My son will be 4 on halloween, and we haven't experienced this yet... which actually surprises me because neither his dad nor I wear underwear.

Tags on clothes really bother my kiddo, so the couple times he chose not to wear underwear, he was not real happy with the tag scratching his bottom. However, if he ever decided to not wear it anymore, I don't think I would particularly care. I think underwear was kind of designed to protect clothes during a time where they didn't wash their clothes as often as we do now (yay washing machines!) so as long as clothes are kept clean, why bother?







Just my opinion, of course.

FWIW, the times he didn't wear underwear, they never said anything to me at his school. I don't even know if they noticed.


----------



## shoefairy3 (Jun 15, 2006)

My ds#2 doesnt like to wear underpants either b/c they get all rolled up when he pulls them up







He does wear boxers better

i say, if its not broke, dont fix it


----------



## katiecat (May 4, 2004)

DS only just potty learned a couple of months ago. Before that it would be a screaming fit to get underwear on him. So while he was potty learning he went bare bum but we did have a rule that he had to wear something (underwear, training pants or diaper) when we went out. This was for purely practical reasons in that if he pooped while we were out at least it wouldn't, um, just fall on the floor, y'know?

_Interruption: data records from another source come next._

-- pv_equiv track=rewrite | github.com/ydb-platform/ydb | ydb/tests/functional/suite_tests/test_base.py | split_by_statement
-- ===== SOURCE A (Python) =====
-- def split_by_statement(lines):
--     statement_lines = []
--     statement_start_line_idx = 0
--     for line_idx, line in lines:
--         if line:
--             if line.startswith("statement "):
--                 statement_start_line_idx = line_idx
--                 statement_lines = [line]
--             elif statement_lines:
--                 statement_lines.append(line)
--         else:
--             if statement_lines:
--                 yield (statement_start_line_idx, statement_lines)
--                 statement_lines = []
--     if statement_lines:
--         yield (statement_start_line_idx + 1, statement_lines)
-- ===== SOURCE B (Python) =====
-- def _emit(run, bump=0):
--     # the block of a run is its last "statement " line plus everything after it;
--     # bump is added to the reported start index
--     for j in range(len(run) - 1, -1, -1):
--         if run[j][1].startswith("statement "):
--             yield (run[j][0] + bump, [line for _, line in run[j:]])
--             return
--
--
-- def split_by_statement(lines):
--     """Yield (start_idx, block) for each blank-line-separated run that contains a
--     'statement ' marker: the block is the run's last marker line together with the
--     lines after it.  A block terminated by end-of-input reports its start index
--     one past the marker line's."""
--     run = []
--     for pair in lines:
--         if pair[1]:
--             run.append(pair)
--         else:
--             yield from _emit(run)
--             run = []
--     yield from _emit(run, 1)
-- ===== Notes on version B (the rewrite author's own statement) =====
-- stated objective: alternative
-- what changed: B collects each maximal run of non-empty lines as raw pairs and searches it backward for the last 'statement ' marker when the run closes (at a blank line, or at end-of-input where the reported index is one past the marker's), instead of A's single pass threading mutable statement_lines/start-index state through every line.
import Mathlib
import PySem

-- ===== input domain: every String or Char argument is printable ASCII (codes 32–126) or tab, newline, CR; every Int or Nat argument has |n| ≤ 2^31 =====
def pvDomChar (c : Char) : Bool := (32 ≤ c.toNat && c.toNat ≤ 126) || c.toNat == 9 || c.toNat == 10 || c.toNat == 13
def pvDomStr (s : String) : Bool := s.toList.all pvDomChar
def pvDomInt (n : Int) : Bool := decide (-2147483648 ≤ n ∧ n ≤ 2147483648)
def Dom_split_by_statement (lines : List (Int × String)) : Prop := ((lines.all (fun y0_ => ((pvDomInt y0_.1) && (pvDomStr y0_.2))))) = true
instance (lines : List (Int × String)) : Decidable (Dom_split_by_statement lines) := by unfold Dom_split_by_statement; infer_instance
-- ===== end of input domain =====

-- B collects each maximal run of non-empty lines as raw pairs and searches it backward for
-- the last 'statement ' marker when the run closes (blank line, or end-of-input with the
-- +1 start index), instead of A's single pass with mutable block state; objective:
-- alternative decomposition, same cost. (A is a generator; return value compared as a list.)


-- ===== PORT A =====
-- one step of A's for-loop over the state (statement_lines, statement_start_line_idx, yielded)
def pvStepA (s : List String × Int × List (Int × List String)) (p : Int × String) :
    List String × Int × List (Int × List String) :=
  if p.2 ≠ "" then
    if PySem.Str.startswith p.2 "statement " then ([p.2], p.1, s.2.2)
    else if s.1 ≠ [] then (s.1 ++ [p.2], s.2.1, s.2.2)
    else s
  else
    if s.1 ≠ [] then ([], s.2.1, s.2.2 ++ [(s.2.1, s.1)])
    else s

-- A's final flush after the loop (the EOF yield uses idx + 1)
def pvFinishA (s : List String × Int × List (Int × List String)) : List (Int × List String) :=
  if s.1 ≠ [] then s.2.2 ++ [(s.2.1 + 1, s.1)] else s.2.2

def split_by_statement (lines : List (Int × String)) : List (Int × List String) :=
  pvFinishA (lines.foldl pvStepA ([], 0, []))

-- ===== PORT B =====
-- Source B's _emit backward search: the run's last 'statement ' marker and the suffix from there
def pvBlock : List (Int × String) → Option (Int × List String)
  | [] => none
  | (i, l) :: rest =>
    match pvBlock rest with
    | some b => some b
    | none => if PySem.Str.startswith l "statement " then some (i, l :: rest.map Prod.snd) else none

-- Source B's _emit(run, bump): the block, with bump added to the reported start index
def pvEmit (run : List (Int × String)) (bump : Int) : List (Int × List String) :=
  match pvBlock run with
  | some b => [(b.1 + bump, b.2)]
  | none => []

-- Source B's generator loop: collect the current run; emit it at each blank line (bump 0)
-- and at end-of-input (bump 1)
def pvLoopB (run : List (Int × String)) : List (Int × String) → List (Int × List String)
  | [] => pvEmit run 1
  | p :: rest =>
    if p.2 ≠ "" then pvLoopB (run ++ [p]) rest
    else pvEmit run 0 ++ pvLoopB [] rest

def split_by_statement_alt (lines : List (Int × String)) : List (Int × List String) :=
  pvLoopB [] lines

-- ===== PRECONDITION & SPEC =====
def Spec_split_by_statement (lines : List (Int × String)) (out : List (Int × List String)) : Prop := out = split_by_statement_alt lines
instance (lines : List (Int × String)) (out : List (Int × List String)) : Decidable (Spec_split_by_statement lines out) := by unfold Spec_split_by_statement; infer_instance

-- ===== CLAIM (what is proved, stated in full; the proofs are below) =====
def Claim_equal_split_by_statement : Prop := ∀ (lines : List (Int × String)), Dom_split_by_statement lines → Spec_split_by_statement lines (split_by_statement lines)

-- ===== LEMMAS AND PROOFS =====

lemma pvBlock_append (cur : List (Int × String)) (i : Int) (l : String) :
    pvBlock (cur ++ [(i, l)]) =
      if PySem.Str.startswith l "statement " = true then some (i, [l])
      else (pvBlock cur).map (fun b => (b.1, b.2 ++ [l])) := by
  induction cur with
  | nil => simp [pvBlock]
  | cons q cs ih =>
    obtain ⟨j, m⟩ := q
    simp only [List.cons_append, pvBlock, ih]
    cases h : pvBlock cs <;>
      simp only [Option.map_none, Option.map_some] <;>
      split_ifs <;> simp

-- invariant: A's current block (sl, idx) is exactly what pvBlock returns on the run B collects
lemma pvMain (rest : List (Int × String)) :
    ∀ (run : List (Int × String)) (sl : List String) (idx : Int)
      (out : List (Int × List String)),
      pvBlock run = (if sl = [] then none else some (idx, sl)) →
      pvFinishA (rest.foldl pvStepA (sl, idx, out)) = out ++ pvLoopB run rest := by
  induction rest with
  | nil =>
    intro run sl idx out hinv
    by_cases hsl : sl = []
    · subst hsl
      rw [if_pos rfl] at hinv
      simp [pvFinishA, pvLoopB, pvEmit, hinv]
    · rw [if_neg hsl] at hinv
      simp [pvFinishA, pvLoopB, pvEmit, hinv, hsl]
  | cons p rs ih =>
    intro run sl idx out hinv
    by_cases hp : p.2 = ""
    · simp only [List.foldl_cons, pvStepA,
        pvLoopB, if_neg (show ¬ p.2 ≠ "" by simp [hp])]
      by_cases hsl : sl = []
      · subst hsl
        rw [if_neg (show ¬ ([] : List String) ≠ [] by simp)]
        rw [if_pos rfl] at hinv
        rw [ih [] [] idx out (by simp [pvBlock])]
        simp [pvEmit, hinv]
      · rw [if_pos hsl]
        rw [if_neg hsl] at hinv
        rw [ih [] [] idx (out ++ [(idx, sl)]) (by simp [pvBlock])]
        simp [pvEmit, hinv]
    · simp only [List.foldl_cons, pvStepA,
        pvLoopB, if_pos (show p.2 ≠ "" from hp)]
      by_cases hst : PySem.Str.startswith p.2 "statement " = true
      · rw [if_pos hst]
        refine ih (run ++ [p]) [p.2] p.1 out ?_
        rw [show (p : Int × String) = (p.1, p.2) from rfl, pvBlock_append, if_pos hst]
        simp
      · rw [if_neg hst]
        have happ : pvBlock (run ++ [p]) =
            (pvBlock run).map (fun b => (b.1, b.2 ++ [p.2])) := by
          rw [show (p : Int × String) = (p.1, p.2) from rfl, pvBlock_append, if_neg hst]
        by_cases hsl : sl = []
        · rw [if_neg (show ¬ sl ≠ [] by simp [hsl])]
          refine ih (run ++ [p]) sl idx out ?_
          rw [happ, hinv]; simp [hsl]
        · rw [if_pos hsl]
          refine ih (run ++ [p]) (sl ++ [p.2]) idx out ?_
          rw [happ, hinv]; simp [hsl]

-- ===== VERDICT (by name: the statement is the Claim_ definition above) =====
theorem split_by_statement_spec : Claim_equal_split_by_statement := by
  intro lines _
  unfold Spec_split_by_statement split_by_statement split_by_statement_alt
  have h := pvMain lines [] [] 0 [] (by simp [pvBlock])
  simpa using h
-- pv_equiv track=rewrite | github.com/MasterKali06/TopCoder | SRMs-Div2/149/3_Pricing-1000.py | maxSales
-- ===== SOURCE A (Python) =====
-- def maxSales(price):
--     p = sorted(price)
--     f = len(price)
--     res = 0
--     for i in range(f):
--         for j in range(f):
--             for k in range(f):
--                 for m in range(f):
--                     mp = 0
--                     for n in range(f):
--                         if p[n] >= p[m]:
--                             mp += p[m]
--                         elif p[n] >= p[k]:
--                             mp += p[k]
--                         elif p[n] >= p[j]:
--                             mp += p[j]
--                         elif p[n] >= p[i]:
--                             mp += p[i]
--                     res = max(res, mp)
--     return res
-- ===== SOURCE B (Python) =====
-- def maxSales(price):
--     p = sorted(price)
--     f = len(p)
--     # cnt[t] = number of customers whose budget is at least p[t]
--     cnt = [sum(1 for x in p if x >= p[t]) for t in range(f)]
--     res = 0
--     for i in range(f):
--         for j in range(i, f):
--             for k in range(j, f):
--                 for m in range(k, f):
--                     rev = (p[m] * cnt[m] + p[k] * (cnt[k] - cnt[m])
--                            + p[j] * (cnt[j] - cnt[k]) + p[i] * (cnt[i] - cnt[j]))
--                     if rev > res:
--                         res = rev
--     return res
-- ===== Notes on version B (the rewrite author's own statement) =====
-- stated objective: faster
-- what changed: B sorts once, precomputes for every price the number of customers who can afford it, and scans only the non-decreasing index quadruples, computing each candidate revenue by a closed count formula instead of A's inner pass over all customers for every one of the n^4 unordered quadruples.
import Mathlib
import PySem

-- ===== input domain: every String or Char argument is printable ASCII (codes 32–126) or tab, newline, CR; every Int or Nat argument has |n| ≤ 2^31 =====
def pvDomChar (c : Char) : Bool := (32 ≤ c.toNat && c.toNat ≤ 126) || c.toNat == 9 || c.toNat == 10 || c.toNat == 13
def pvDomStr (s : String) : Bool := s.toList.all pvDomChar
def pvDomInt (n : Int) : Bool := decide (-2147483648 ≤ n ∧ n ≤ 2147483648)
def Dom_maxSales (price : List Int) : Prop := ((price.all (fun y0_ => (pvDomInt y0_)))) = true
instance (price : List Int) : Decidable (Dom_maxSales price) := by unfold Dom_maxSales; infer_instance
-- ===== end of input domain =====

-- B replaces A's scan of ALL price quadruples (with an inner pass over every customer for each
-- quadruple) by a scan of only the sorted index quadruples, pricing each tier from a precomputed
-- count of customers who can afford it.

-- ===== PORT A =====
def maxSales (price : List Int) : Int :=
  let p := PySem.List.sorted price (fun x => x) false
  let f : Int := (price.length : Int)
  (PySem.List.pyRange 0 f 1).foldl (fun res i =>
    (PySem.List.pyRange 0 f 1).foldl (fun res j =>
      (PySem.List.pyRange 0 f 1).foldl (fun res k =>
        (PySem.List.pyRange 0 f 1).foldl (fun res m =>
          let mp := (PySem.List.pyRange 0 f 1).foldl (fun mp n =>
            if PySem.List.pyGetD p n 0 ≥ PySem.List.pyGetD p m 0 then
              mp + PySem.List.pyGetD p m 0
            else if PySem.List.pyGetD p n 0 ≥ PySem.List.pyGetD p k 0 then
              mp + PySem.List.pyGetD p k 0
            else if PySem.List.pyGetD p n 0 ≥ PySem.List.pyGetD p j 0 then
              mp + PySem.List.pyGetD p j 0
            else if PySem.List.pyGetD p n 0 ≥ PySem.List.pyGetD p i 0 then
              mp + PySem.List.pyGetD p i 0
            else mp) 0
          max res mp) res) res) res) 0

So somehow that's just a given now. He mostly does not wear underwear at home but puts them on to go out. I don't think there's anything wrong with not wearing them, though.


----------



## lauraess (Mar 8, 2002)

Yeah







this is about my girl who choose to not wear any most likely because i dont!
It was only a 'problem' according to one teacher who is very "old school" and although i gave her my opinion and plainly put it to her that it was actually more healthy to not wear any she still brought it up again at conference time.
This was in K.


----------



## homemademomma (Apr 1, 2004)

me and dp dont generally wear unders ( i do when pg- due to *ahem* increased moistness)- it never really occured to us that ds should wear them. . . . we plan on sending him to a montessori preschool part time next spring. . . . what exactly is the issue with not wearing underwear?


----------



## embers (Mar 24, 2006)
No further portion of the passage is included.